Data excerpts Start Marker

-- pv_equiv track=rewrite | github.com/TortugaLabs/mypielib | mypielib/doctesting.py | _extract_str
-- ===== SOURCE A (Python) =====
-- def _extract_str(marker:str, text:str|None) -> str|None:
--   '''Extract the test data from the docstring
--   '''
--   if text is None: return text
--   # ic(marker,text)
--
--   # Determine the exact location of marker
--   mrkrpos = text.find(marker)
--   bol = text.rfind('\n',0,mrkrpos)+1
--   start = text.find('\n', mrkrpos + len(marker) + 2)+1
--   # ic(mrkrpos, bol, start)
--   if start == 0: return None
--
--   # Calculate indentation...
--   # ic(text[bol:start])
--   i = bol
--   while i < start and text[i].isspace(): i += 1
--   prefix = text[bol:i]
--   # ic(prefix)
--   if prefix != '' and not prefix.isspace(): return None
--
--   # Remove continuation lines...
--   lenprefix3 = len(prefix)+3
--   prefixcont = prefix + '...'
--   # ic(lenprefix3, prefixcont)
--   while text[start:start+lenprefix3] == prefixcont:
--     start = text.find('\n',start+lenprefix3)+1
--     if start == 0: return None
--
--   # OK found the actual begining of test data
--   # determine the end of test data
--   end = start
--   prefixnext = prefix + '>>>'
--
--   # ic(end,prefixnext)
--   while end < len(text):
--     if text[end:end+lenprefix3] == prefixnext:
--       # Found the ">>>" line
--       break
--     n = text.find('\n', end)+1
--     if n == 0:
--       # Reached the end of the string
--       end = len(text)
--       break
--     if text[end:n].isspace():
--       # This was a blank line
--       break
--     end = n
--
--   # ic(end)
--
--   # Remove indetation
--   text = ('\n'.join([item[len(prefix):] if item.startswith(prefix) else item for item in text[start:end].split('\n')])).rstrip()
--
--   # matched = text if  (zz:=text.find('\n')) == -1 else (text[:zz] + "...")
--   # ic(marker, matched)
--   return text
-- ===== SOURCE B (Python) =====
-- def _extract_str(marker, text):
--   '''Extract the test data from the docstring'''
--   if text is None: return None
--
--   # Locate the marker line and the start of the data block
--   mpos = text.find(marker)
--   bol = text.rfind('\n', 0, mpos) + 1
--   start = text.find('\n', mpos + len(marker) + 2) + 1
--   if start == 0: return None
--
--   # Indentation prefix: the leading whitespace of the marker line
--   seg = text[bol:start]
--   prefix = seg[:len(seg) - len(seg.lstrip())]
--
--   # Skip the "..." continuation lines
--   rest = text[start:]
--   cont = prefix + '...'
--   while rest.startswith(cont):
--     _, sep, rest = rest[len(cont):].partition('\n')
--     if not sep: return None
--
--   # Collect the data lines until a ">>>" line, a blank line or the end
--   nxt = prefix + '>>>'
--   lines = []
--   while rest and not rest.startswith(nxt):
--     line, sep, rest = rest.partition('\n')
--     if not sep:
--       lines.append(line)
--       break
--     if (line + sep).isspace():
--       break
--     lines.append(line)
--
--   # De-indent and assemble
--   lines = [l[len(prefix):] if l.startswith(prefix) else l for l in lines]
--   return '\n'.join(lines).rstrip()
-- ===== Notes on version B (the rewrite author's own statement) =====
-- stated objective: simpler
-- what changed: A drives the whole parse with character indices (find/rfind positions, index while-loops and slice comparisons); B, after locating the data start once, destructures the remaining suffix line by line with startswith/partition and an accumulator of collected lines, so all index arithmetic and the final split-of-a-slice disappear.
import Mathlib
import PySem

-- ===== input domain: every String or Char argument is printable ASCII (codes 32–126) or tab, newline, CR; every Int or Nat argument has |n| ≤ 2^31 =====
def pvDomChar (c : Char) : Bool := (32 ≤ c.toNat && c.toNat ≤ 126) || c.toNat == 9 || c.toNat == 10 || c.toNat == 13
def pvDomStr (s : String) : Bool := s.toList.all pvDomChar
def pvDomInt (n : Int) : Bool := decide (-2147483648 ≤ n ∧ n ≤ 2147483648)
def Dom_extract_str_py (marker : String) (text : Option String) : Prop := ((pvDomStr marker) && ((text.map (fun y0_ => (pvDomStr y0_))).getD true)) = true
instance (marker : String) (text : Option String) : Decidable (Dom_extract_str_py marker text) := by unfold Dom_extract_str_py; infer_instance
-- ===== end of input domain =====

-- B replaces A's character-index arithmetic by suffix destructuring with an accumulated list of lines (objective: simpler).

-- ===== PORT A =====

-- bounds of s.find(sub, k) when it succeeds (cited by the ports' termination proofs)
theorem find_found_bounds_pv (t sub : List Char) (hsub : sub ≠ [])
    (h : PySem.Chars.find t sub ≠ -1) :
    0 ≤ PySem.Chars.find t sub ∧ PySem.Chars.find t sub + sub.length ≤ t.length := by
  have h0 := PySem.Chars.neg_one_le_find t sub
  have h1 : 0 ≤ PySem.Chars.find t sub := by omega
  have hs := (PySem.Chars.find_spec h1).1.length_le
  have h2 : 0 < sub.length := List.length_pos_of_ne_nil hsub
  simp [List.length_drop] at hs
  omega

theorem findFrom_bounds_pv (s sub : List Char) (k : Int) (hsub : sub ≠ [])
    (h : PySem.Chars.findFrom s sub k none ≠ -1) :
    k ≤ PySem.Chars.findFrom s sub k none ∧ 0 ≤ PySem.Chars.findFrom s sub k none ∧
      PySem.Chars.findFrom s sub k none < s.length := by
  have hlp : 0 < sub.length := List.length_pos_of_ne_nil hsub
  unfold PySem.Chars.findFrom at h ⊢
  simp only [lt_irrefl, if_false, Int.toNat_natCast, List.take_length, Int.toNat_zero, List.drop_zero] at h ⊢
  split_ifs at h ⊢ with h1 h2 h3 <;> try omega
  all_goals
    rename_i hf
    simp only [Int.toNat_zero, List.drop_zero] at hf h ⊢
    have hb := find_found_bounds_pv _ sub hsub hf
    simp only [List.length_drop, Int.toNat_zero, List.drop_zero] at hb
    refine ⟨by omega, by omega, by omega⟩

-- while i < start and text[i].isspace(): i += 1   (text[i] is always in range here, so .elim false is exact)
def aIndent (s : List Char) (start i : Int) : Int :=
  if h : i < start ∧ ((PySem.List.pyGet? s i).elim false PySem.Chars.isspace) then
    aIndent s start (i + 1)
  else i
  termination_by (start - i).toNat
  decreasing_by omega


-- the "remove continuation lines" while-loop; returns the new value of start (none = the `return None` inside)
def aCont (s pre : List Char) (start : Int) : Option Int :=
  if _h1 : PySem.List.slice s (some start) (some (start + (pre.length + 3))) = pre ++ ['.', '.', '.'] then
    let n := PySem.Chars.findFrom s ['\n'] (start + (pre.length + 3)) none + 1
    if _h2 : n = 0 then none else aCont s pre n
  else some start
  termination_by (s.length + 2 - start).toNat
  decreasing_by
    have hb := findFrom_bounds_pv s ['\n'] (start + (pre.length + 3)) (by simp) (by omega)
    omega

-- the "determine the end of test data" while-loop; returns end
def aEnd (s pre : List Char) (e : Int) : Int :=
  if _hl : e < (s.length : Int) then
    if _h1 : PySem.List.slice s (some e) (some (e + (pre.length + 3))) = pre ++ ['>', '>', '>'] then e
    else
      let n := PySem.Chars.findFrom s ['\n'] e none + 1
      if _h2 : n = 0 then (s.length : Int)
      else if PySem.Chars.strIsspace (PySem.List.slice s (some e) (some n)) then e
      else aEnd s pre n
  else e
  termination_by (s.length - e).toNat
  decreasing_by
    have hb := findFrom_bounds_pv s ['\n'] e (by simp) (by omega)
    omega

def extract_str_py (marker : String) (text : Option String) : Option String :=
  match text with
  | none => none
  | some t =>
    let s := t.toList
    let m := marker.toList
    let mrkrpos : Int := PySem.Chars.find s m
    let bol : Int := PySem.Chars.rfindFrom s ['\n'] 0 (some mrkrpos) + 1
    let start : Int := PySem.Chars.findFrom s ['\n'] (mrkrpos + m.length + 2) none + 1
    if start = 0 then none
    else
      let i := aIndent s start bol
      let pre := PySem.List.slice s (some bol) (some i)
      if pre ≠ [] ∧ ¬ PySem.Chars.strIsspace pre then none
      else
        match aCont s pre start with
        | none => none
        | some start' =>
          let e := aEnd s pre start'
          some (String.ofList (PySem.Chars.rstrip (PySem.Chars.join ['\n']
            ((PySem.Chars.splitOn (PySem.List.slice s (some start') (some e)) ['\n']).map
              (fun item => if PySem.Chars.startswith item pre then PySem.List.slice item (some (pre.length : Int)) none else item)))))

-- ===== PORT B =====
-- while rest.startswith(prefix+'...'): _, sep, rest = rest[len(cont):].partition('\n'); if not sep: return None
-- (partition('\n') ported by hand: head part = takeWhile (≠ '\n'), the rest after the separator = tail of dropWhile; exact)
def bCont (pre rest : List Char) : Option (List Char) :=
  if _h : PySem.Chars.startswith rest (pre ++ ['.', '.', '.']) then
    match _hm : (rest.drop (pre ++ ['.', '.', '.']).length).dropWhile (fun c => c ≠ '\n') with
    | [] => none
    | _ :: r => bCont pre r
  else some rest
  termination_by rest.length
  decreasing_by
    have h1 := List.length_dropWhile_le (p := fun c => c ≠ '\n') (rest.drop (pre ++ ['.', '.', '.']).length)
    rw [_hm] at h1
    have h2 : (pre ++ ['.', '.', '.']).length ≤ rest.length :=
      ((PySem.Chars.startswith_iff _ _).mp _h).length_le
    simp at h1 h2 ⊢
    omega

-- the collection loop: gather data lines until a ">>>" line, a blank line or the end of text
def bCollect (pre rest : List Char) : List (List Char) :=
  if rest.isEmpty then []
  else if PySem.Chars.startswith rest (pre ++ ['>', '>', '>']) then []
  else
    let line := rest.takeWhile (fun c => c ≠ '\n')
    match _hm : rest.dropWhile (fun c => c ≠ '\n') with
    | [] => [line]
    | _ :: r =>
      if PySem.Chars.strIsspace (line ++ ['\n']) then []
      else line :: bCollect pre r
  termination_by rest.length
  decreasing_by
    have h1 := List.length_dropWhile_le (p := fun c => c ≠ '\n') rest
    rw [_hm] at h1
    simp at h1 ⊢
    omega

def extract_str_py_alt (marker : String) (text : Option String) : Option String :=
  match text with
  | none => none
  | some t =>
    let s := t.toList
    let m := marker.toList
    let mpos : Int := PySem.Chars.find s m
    let bol : Int := PySem.Chars.rfindFrom s ['\n'] 0 (some mpos) + 1
    let start : Int := PySem.Chars.findFrom s ['\n'] (mpos + m.length + 2) none + 1
    if start = 0 then none
    else
      let seg := PySem.List.slice s (some bol) (some start)
      let pre := seg.take (seg.length - (PySem.Chars.lstrip seg).length)
      match bCont pre (PySem.List.slice s (some start) none) with
      | none => none
      | some rest =>
        some (String.ofList (PySem.Chars.rstrip (PySem.Chars.join ['\n']
          ((bCollect pre rest).map
            (fun l => if PySem.Chars.startswith l pre then PySem.List.slice l (some (pre.length : Int)) none else l)))))

-- ===== PRECONDITION & SPEC =====
def Spec_extract_str_py (marker : String) (text : Option String) (out : Option String) : Prop := out = extract_str_py_alt marker text
instance (marker : String) (text : Option String) (out : Option String) : Decidable (Spec_extract_str_py marker text out) := by unfold Spec_extract_str_py; infer_instance

-- ===== CLAIM =====
def Claim_equal_extract_str_py : Prop := ∀ (marker : String) (text : Option String), Dom_extract_str_py marker text → Spec_extract_str_py marker text (extract_str_py marker text)

-- ===== LEMMAS AND PROOFS =====

theorem singleton_prefix_pv (c : Char) (u : List Char) : [c] <+: u ↔ u.head? = some c := by
  constructor
  · rintro ⟨v, rfl⟩; rfl
  · intro h; cases u with
    | nil => simp at h
    | cons x xs => simp at h; exact ⟨xs, by simp [h]⟩

theorem split_at_char_pv (t : List Char) (c : Char) (h : c ∈ t) :
    t = t.takeWhile (fun x => x ≠ c) ++ c :: (t.dropWhile (fun x => x ≠ c)).tail := by
  have hd : t.dropWhile (fun x => x ≠ c) ≠ [] := by
    intro he
    rw [List.dropWhile_eq_nil_iff] at he
    have := he c h; simp at this
  have hh : (t.dropWhile (fun x => x ≠ c)).head hd = c := by
    have := List.head_dropWhile_not (p := fun x => x ≠ c) (l := t) hd
    simpa using this
  conv_lhs => rw [← List.takeWhile_append_dropWhile (p := fun x => x ≠ c) (l := t)]
  congr 1
  conv_lhs => rw [← List.cons_head_tail hd]
  rw [hh]

theorem dropWhile_eq_drop_pv {α : Type} (p : α → Bool) (t : List α) :
    t.dropWhile p = t.drop (t.takeWhile p).length := by
  have h1 : List.drop (t.takeWhile p).length (t.takeWhile p ++ t.dropWhile p) = t.dropWhile p :=
    List.drop_left
  rw [List.takeWhile_append_dropWhile] at h1
  exact h1.symm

Data excerpts End Marker

> **Task details**
Go line by line through the records and copy those that contain the word "exact".

> **Result**
--   # Determine the exact location of marker
-- while i < start and text[i].isspace(): i += 1   (text[i] is always in range here, so .elim false is exact)
-- (partition('\n') ported by hand: head part = takeWhile (≠ '\n'), the rest after the separator = tail of dropWhile; exact)
    | cons x xs => simp at h; exact ⟨xs, by simp [h]⟩
  exact h1.symm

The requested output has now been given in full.